这后一句,显然是招呼前面的两名同伴,后面有情况发生。
就在当先的两名锦衣卫就要到达城门处的时候,就听到后面的那两名同伴猛然高声断喝
听到身后的高声断喝之后,正要与守城门的兵丁打招呼两名锦衣卫就马上一带缰绳,踅回马头,然后双腿一夹马腹,就折返而来。
胯下的马儿很是不情愿,“这马上要到家了,怎么的……又要回头再来一趟?”本待不理,可架不住主人催逼的紧,因此也只好抹头往回跑。

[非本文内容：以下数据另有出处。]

-- pv_equiv track=rewrite | github.com/uthree/ChatBot-AttnLSTM | responder.py | padding_after_eos
-- ===== SOURCE A (Python) =====
-- def padding_after_eos(ids, eos_idx=2, padding_idx=3):
--     eos = False
--     res = []
--     for id in ids:
--         if id == eos_idx:
--             eos = True
--         if eos:
--             res.append(padding_idx)
--         else:
--             res.append(id)
--     return res
-- ===== SOURCE B (Python) =====
-- def padding_after_eos(ids, eos_idx=2, padding_idx=3):
--     try:
--         i = ids.index(eos_idx)
--     except ValueError:
--         return list(ids)
--     return list(ids[:i]) + [padding_idx] * (len(ids) - i)
-- ===== Notes on version B (the rewrite author's own statement) =====
-- stated objective: simpler
-- what changed: Replaces the per-element flag-and-branch scan with locate-then-splice: find the first eos index, keep the prefix verbatim and append a replicated padding block.
import Mathlib
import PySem

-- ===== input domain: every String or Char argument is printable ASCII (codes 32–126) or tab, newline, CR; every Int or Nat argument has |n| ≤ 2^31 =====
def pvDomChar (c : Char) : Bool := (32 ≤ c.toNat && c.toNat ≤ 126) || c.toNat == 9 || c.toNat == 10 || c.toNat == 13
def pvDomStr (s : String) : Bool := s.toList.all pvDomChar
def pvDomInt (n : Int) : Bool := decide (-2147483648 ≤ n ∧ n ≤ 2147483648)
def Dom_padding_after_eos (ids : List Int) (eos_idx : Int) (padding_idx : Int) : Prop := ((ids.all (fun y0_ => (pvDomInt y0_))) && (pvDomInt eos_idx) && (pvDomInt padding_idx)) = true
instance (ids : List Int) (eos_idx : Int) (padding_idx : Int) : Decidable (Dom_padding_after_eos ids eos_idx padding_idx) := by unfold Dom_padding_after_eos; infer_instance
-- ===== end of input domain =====

-- B replaces A's per-element flag-and-branch scan with locate-then-splice (prefix ++ replicated padding); objective: simpler.

-- ===== PORT A =====
-- Python loop body: update the 'eos' flag, then append padding_idx or the id itself to 'res'.
def stepA (eos_idx padding_idx : Int) (st : Bool × List Int) (id : Int) : Bool × List Int :=
  let eos := if id = eos_idx then true else st.1
  (eos, st.2 ++ [if eos then padding_idx else id])

-- A's loop with the 'eos' flag and accumulating 'res', as a foldl of stepA over (eos, res).
def padding_after_eos (ids : List Int) (eos_idx : Int) (padding_idx : Int) : List Int :=
  (ids.foldl (stepA eos_idx padding_idx) (false, [])).2

-- ===== PORT B =====
-- list.index via PySem.List.index? (none = ValueError caught → return ids unchanged);
-- otherwise ids[:i] ++ [padding_idx] * (len(ids) - i).
def padding_after_eos_alt (ids : List Int) (eos_idx : Int) (padding_idx : Int) : List Int :=
  match PySem.List.index? ids eos_idx with
  | none => ids
  | some i => ids.take i ++ List.replicate (ids.length - i) padding_idx

-- ===== PRECONDITION & SPEC =====
def Spec_padding_after_eos (ids : List Int) (eos_idx : Int) (padding_idx : Int) (out : List Int) : Prop := out = padding_after_eos_alt ids eos_idx padding_idx
instance (ids : List Int) (eos_idx : Int) (padding_idx : Int) (out : List Int) : Decidable (Spec_padding_after_eos ids eos_idx padding_idx out) := by unfold Spec_padding_after_eos; infer_instance

-- ===== CLAIM (what is proved, stated in full; the proofs are below) =====
def Claim_equal_padding_after_eos : Prop := ∀ (ids : List Int) (eos_idx : Int) (padding_idx : Int), Dom_padding_after_eos ids eos_idx padding_idx → Spec_padding_after_eos ids eos_idx padding_idx (padding_after_eos ids eos_idx padding_idx)

-- ===== LEMMAS AND PROOFS =====

-- Once the eos flag is true, the rest of A's loop appends only padding.
theorem loopA_true (eos_idx padding_idx : Int) (l : List Int) (acc : List Int) :
    l.foldl (stepA eos_idx padding_idx) (true, acc)
      = (true, acc ++ List.replicate l.length padding_idx) := by
  induction l generalizing acc with
  | nil => simp
  | cons x xs ih =>
      have hstep : stepA eos_idx padding_idx (true, acc) x = (true, acc ++ [padding_idx]) := by
        by_cases h : x = eos_idx <;> simp [stepA, h]
      rw [List.foldl_cons, hstep, ih]
      simp [List.replicate_succ, List.append_assoc]

-- A's loop from the initial (false, acc) state produces acc ++ B's result.
theorem loopA_false (eos_idx padding_idx : Int) (l : List Int) (acc : List Int) :
    (l.foldl (stepA eos_idx padding_idx) (false, acc)).2
      = acc ++ padding_after_eos_alt l eos_idx padding_idx := by
  induction l generalizing acc with
  | nil => simp [padding_after_eos_alt, PySem.List.index?]
  | cons x xs ih =>
      by_cases hx : x = eos_idx
      · subst hx
        have hstep : stepA x padding_idx (false, acc) x = (true, acc ++ [padding_idx]) := by
          simp [stepA]
        rw [List.foldl_cons, hstep, loopA_true, padding_after_eos_alt,
            PySem.List.index?_cons_self]
        simp [List.replicate_succ, List.append_assoc]
      · have hstep : stepA eos_idx padding_idx (false, acc) x = (false, acc ++ [x]) := by
          simp [stepA, hx]
        rw [List.foldl_cons, hstep, ih]
        rw [padding_after_eos_alt, padding_after_eos_alt,
            PySem.List.index?_cons_of_ne xs hx]
        cases h : PySem.List.index? xs eos_idx with
        | none => simp
        | some i =>
            have hle : i ≤ xs.length := by
              rcases PySem.List.getElem_of_index?_eq_some h with ⟨hk, _, _⟩
              omega
            simp only [Option.map_some, List.take_succ_cons, List.length_cons,
              List.cons_append, List.append_assoc]
            have : xs.length + 1 - (i + 1) = xs.length - i := by omega
            simp [this]

-- ===== VERDICT (by name: the statement is the Claim_ definition above) =====
theorem padding_after_eos_spec : Claim_equal_padding_after_eos := by
  intro ids eos_idx padding_idx _
  show padding_after_eos ids eos_idx padding_idx = padding_after_eos_alt ids eos_idx padding_idx
  unfold padding_after_eos
  simpa using loopA_false eos_idx padding_idx ids []
-- pv_equiv track=rewrite | github.com/INF-1007/tp2-l03-10 | exercice5.py | categoriser_rapports
-- ===== SOURCE A (Python) =====
-- def analyser_rapport(texte, mots_cles):
--     """
--     Calcule le score d’un rapport et extrait les mots-clés détectés.
--
--     Étapes attendues :
--     1) Mettre le texte en minuscules
--     2) Compter les occurrences de chaque mot-clé
--        (approche simple autorisée : split() + comparaison de mots)
--     3) score = 5 + somme(occurrences * score_mot)
--     4) borner score entre 0 et 10
--     5) retourner (score, liste_mots_trouves_sans_doublons)
--
--     Args:
--         texte (str)
--         mots_cles (dict): {mot: score_int}
--
--     Returns:
--         tuple: (score_int, mots_trouves_list)
--     """
--     score = 5
--     mots_trouves = []
--
--     # TODO 1 : normaliser texte (minuscules)
--     # TODO 2 : découper en mots. Attention aussi à enlever la ponctuation basique aux extrémités (utiliser la fonction strip())S.
--     # TODO 3 : pour chaque mot-clé :
--     #    - mettre à jour le score
--     #    - si occurrences > 0 : ajouter le mot à mots_trouves (sans doublons)
--     # TODO 4 : borner score entre 0 et 10 (min/max)
--     # TODO 5 : retourner (score, mots_trouves)
--     texte = texte.lower()
--     words = texte.split()
--     words = [word.strip(" .,?!'\":;><()[]") for word in words]
--     found_words = {}
--     for word in words:
--         if word in mots_cles:
--             score += mots_cles[word]
--             if word in found_words:
--                 found_words[word] += 1
--             else:
--                 found_words[word] = 1
--     for word in found_words:
--         mots_trouves.append(word)
--     if score > 10: score = 10
--     elif score < 0: score = 0
--     return score, mots_trouves
--
-- def categoriser_rapports(rapports, mots_cles):
--     """
--     Classe les rapports en 3 catégories selon leur score :
--
--     - 'positifs' : score >= 7
--     - 'neutres'  : 4 <= score <= 6
--     - 'negatifs' : score <= 3
--
--     Args:
--         rapports (list): liste de chaînes
--         mots_cles (dict)
--
--     Returns:
--         dict: {
--             'positifs': [(texte, score), ...],
--             'neutres':  [(texte, score), ...],
--             'negatifs': [(texte, score), ...]
--         }
--     """
--     categories = {'positifs': [], 'neutres': [], 'negatifs': []}
--
--     # TODO :
--     # Pour chaque texte :
--     #   - faire une analyse du rapport pour en tirer le score
--     #   - mettre à jour "categories"
--     if rapports == []:
--         return categories
--     else:
--         for report in rapports:
--             score = analyser_rapport(report, mots_cles)[0]
--             if score >= 7: categories['positifs'].append((report, score))
--             elif score >= 4 and score <= 6: categories["neutres"].append((report, score))
--             else: categories['negatifs'].append((report, score))
--     return categories
-- ===== SOURCE B (Python) =====
-- def _score(report, mots_cles):
--     words = [w.strip(" .,?!'\":;><()[]") for w in report.lower().split()]
--     return max(0, min(10, 5 + sum(v * words.count(k) for k, v in mots_cles.items())))
--
-- def categoriser_rapports(rapports, mots_cles):
--     scored = [(r, _score(r, mots_cles)) for r in rapports]
--     return {'positifs': [p for p in scored if p[1] >= 7],
--             'neutres': [p for p in scored if 4 <= p[1] <= 6],
--             'negatifs': [p for p in scored if p[1] <= 3]}
-- ===== Notes on version B (the rewrite author's own statement) =====
-- stated objective: alternative
-- what changed: B is keyword-major and staged: per report it counts each keyword's occurrences in the cleaned word list (v * words.count(k)) instead of scanning word occurrences against the dict with a found_words tally, then buckets in a second stage by three filters over a scored list instead of appending into a dict of lists during the scan.
import Mathlib
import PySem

没想到的是,等这两名锦衣卫急三火四地跑到那辆骡车的跟前时,事态却已经平息了。
骡车上坐的这位袁大人,就是袁可立大人,而那位半路杀出的大汉,就是东江镇的毛文龙。
――――
毛文龙在馆驿中枯等了几天,皇帝陛下既没有召见,也没有锦衣卫或太监什么的前来说明,是因为什么事情要自己一直等候,或者要自己等到什么时候。
而他却是绝对不敢不辞而别的,那可是大不敬治罪,不仅本人杀头,若是皇上一怒,灭门抄家都是一句话的事儿。
毛文龙也绝非一窍不通之人。他非常明白,皇帝陛下这是在生他的气,若想化解眼前尴尬的局面,必须得让皇帝陛下把气消了才成。
至于皇帝陛下因为什么对他有气,这也是不言自明。可如何让皇帝陛下消气,那可就得好好用点儿脑子了。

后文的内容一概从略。